-- ===== VERDICT (by name: the statement is the Claim_ definition above) =====
theorem extract_diff_hunks_spec : Claim_unchanged_extract_diff_hunks := by
  intro diff_text max_hunks _ hnD
  unfold extract_diff_hunks extract_diff_hunks_alt
  by_cases hmx : 0 < max_hunks
  · exact pv_skip _ [] max_hunks (by simpa using hmx)
  · have hm : max_hunks ≤ 0 := by omega
    unfold D_extract_diff_hunks at hnD
    have hX : ¬ (2 ≤ (PySem.Str.splitlines diff_text).countP (fun l => PySem.Str.startswith l "@@") ∨
        ∃ i < (PySem.Str.splitlines diff_text).length,
          PySem.Str.startswith ((PySem.Str.splitlines diff_text)[i]!) "@@" = true ∧
            i + 31 ≤ (PySem.Str.splitlines diff_text).length) := fun hx => hnD ⟨hm, hx⟩
    rw [pvB_empty _ _ hm]
    refine pvNo0 _ [] max_hunks hm ?_ ?_
    · by_contra h
      exact hX (Or.inl (by omega))
    · intro i hi hsw
      by_contra h
      exact hX (Or.inr ⟨i, hi, hsw, by omega⟩)

theorem extract_diff_hunks_changed : Claim_changed_extract_diff_hunks := by
  unfold Claim_changed_extract_diff_hunks; decide

theorem extract_diff_hunks_tight : Claim_exact_extract_diff_hunks := by
  intro diff_text max_hunks _ hD
  unfold D_extract_diff_hunks at hD
  obtain ⟨hm, hX⟩ := hD
  unfold extract_diff_hunks extract_diff_hunks_alt
  obtain ⟨s, hs⟩ := pvYes0 (PySem.Str.splitlines diff_text) [] max_hunks hm hX
  rw [hs, pvB_empty _ _ hm]
  simp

####

Exercise details: Reproduce the entries above in full, precisely as written.

Answer area:
-- ===== VERDICT (by name: the statement is the Claim_ definition above) =====
theorem extract_diff_hunks_spec : Claim_unchanged_extract_diff_hunks := by
  intro diff_text max_hunks _ hnD
  unfold extract_diff_hunks extract_diff_hunks_alt
  by_cases hmx : 0 < max_hunks
  · exact pv_skip _ [] max_hunks (by simpa using hmx)
  · have hm : max_hunks ≤ 0 := by omega
    unfold D_extract_diff_hunks at hnD
    have hX : ¬ (2 ≤ (PySem.Str.splitlines diff_text).countP (fun l => PySem.Str.startswith l "@@") ∨
        ∃ i < (PySem.Str.splitlines diff_text).length,
          PySem.Str.startswith ((PySem.Str.splitlines diff_text)[i]!) "@@" = true ∧
            i + 31 ≤ (PySem.Str.splitlines diff_text).length) := fun hx => hnD ⟨hm, hx⟩
    rw [pvB_empty _ _ hm]
    refine pvNo0 _ [] max_hunks hm ?_ ?_
    · by_contra h
      exact hX (Or.inl (by omega))
    · intro i hi hsw
      by_contra h
      exact hX (Or.inr ⟨i, hi, hsw, by omega⟩)

theorem extract_diff_hunks_changed : Claim_changed_extract_diff_hunks := by
  unfold Claim_changed_extract_diff_hunks; decide

theorem extract_diff_hunks_tight : Claim_exact_extract_diff_hunks := by
  intro diff_text max_hunks _ hD
  unfold D_extract_diff_hunks at hD
  obtain ⟨hm, hX⟩ := hD
  unfold extract_diff_hunks extract_diff_hunks_alt
  obtain ⟨s, hs⟩ := pvYes0 (PySem.Str.splitlines diff_text) [] max_hunks hm hX
  rw [hs, pvB_empty _ _ hm]
  simp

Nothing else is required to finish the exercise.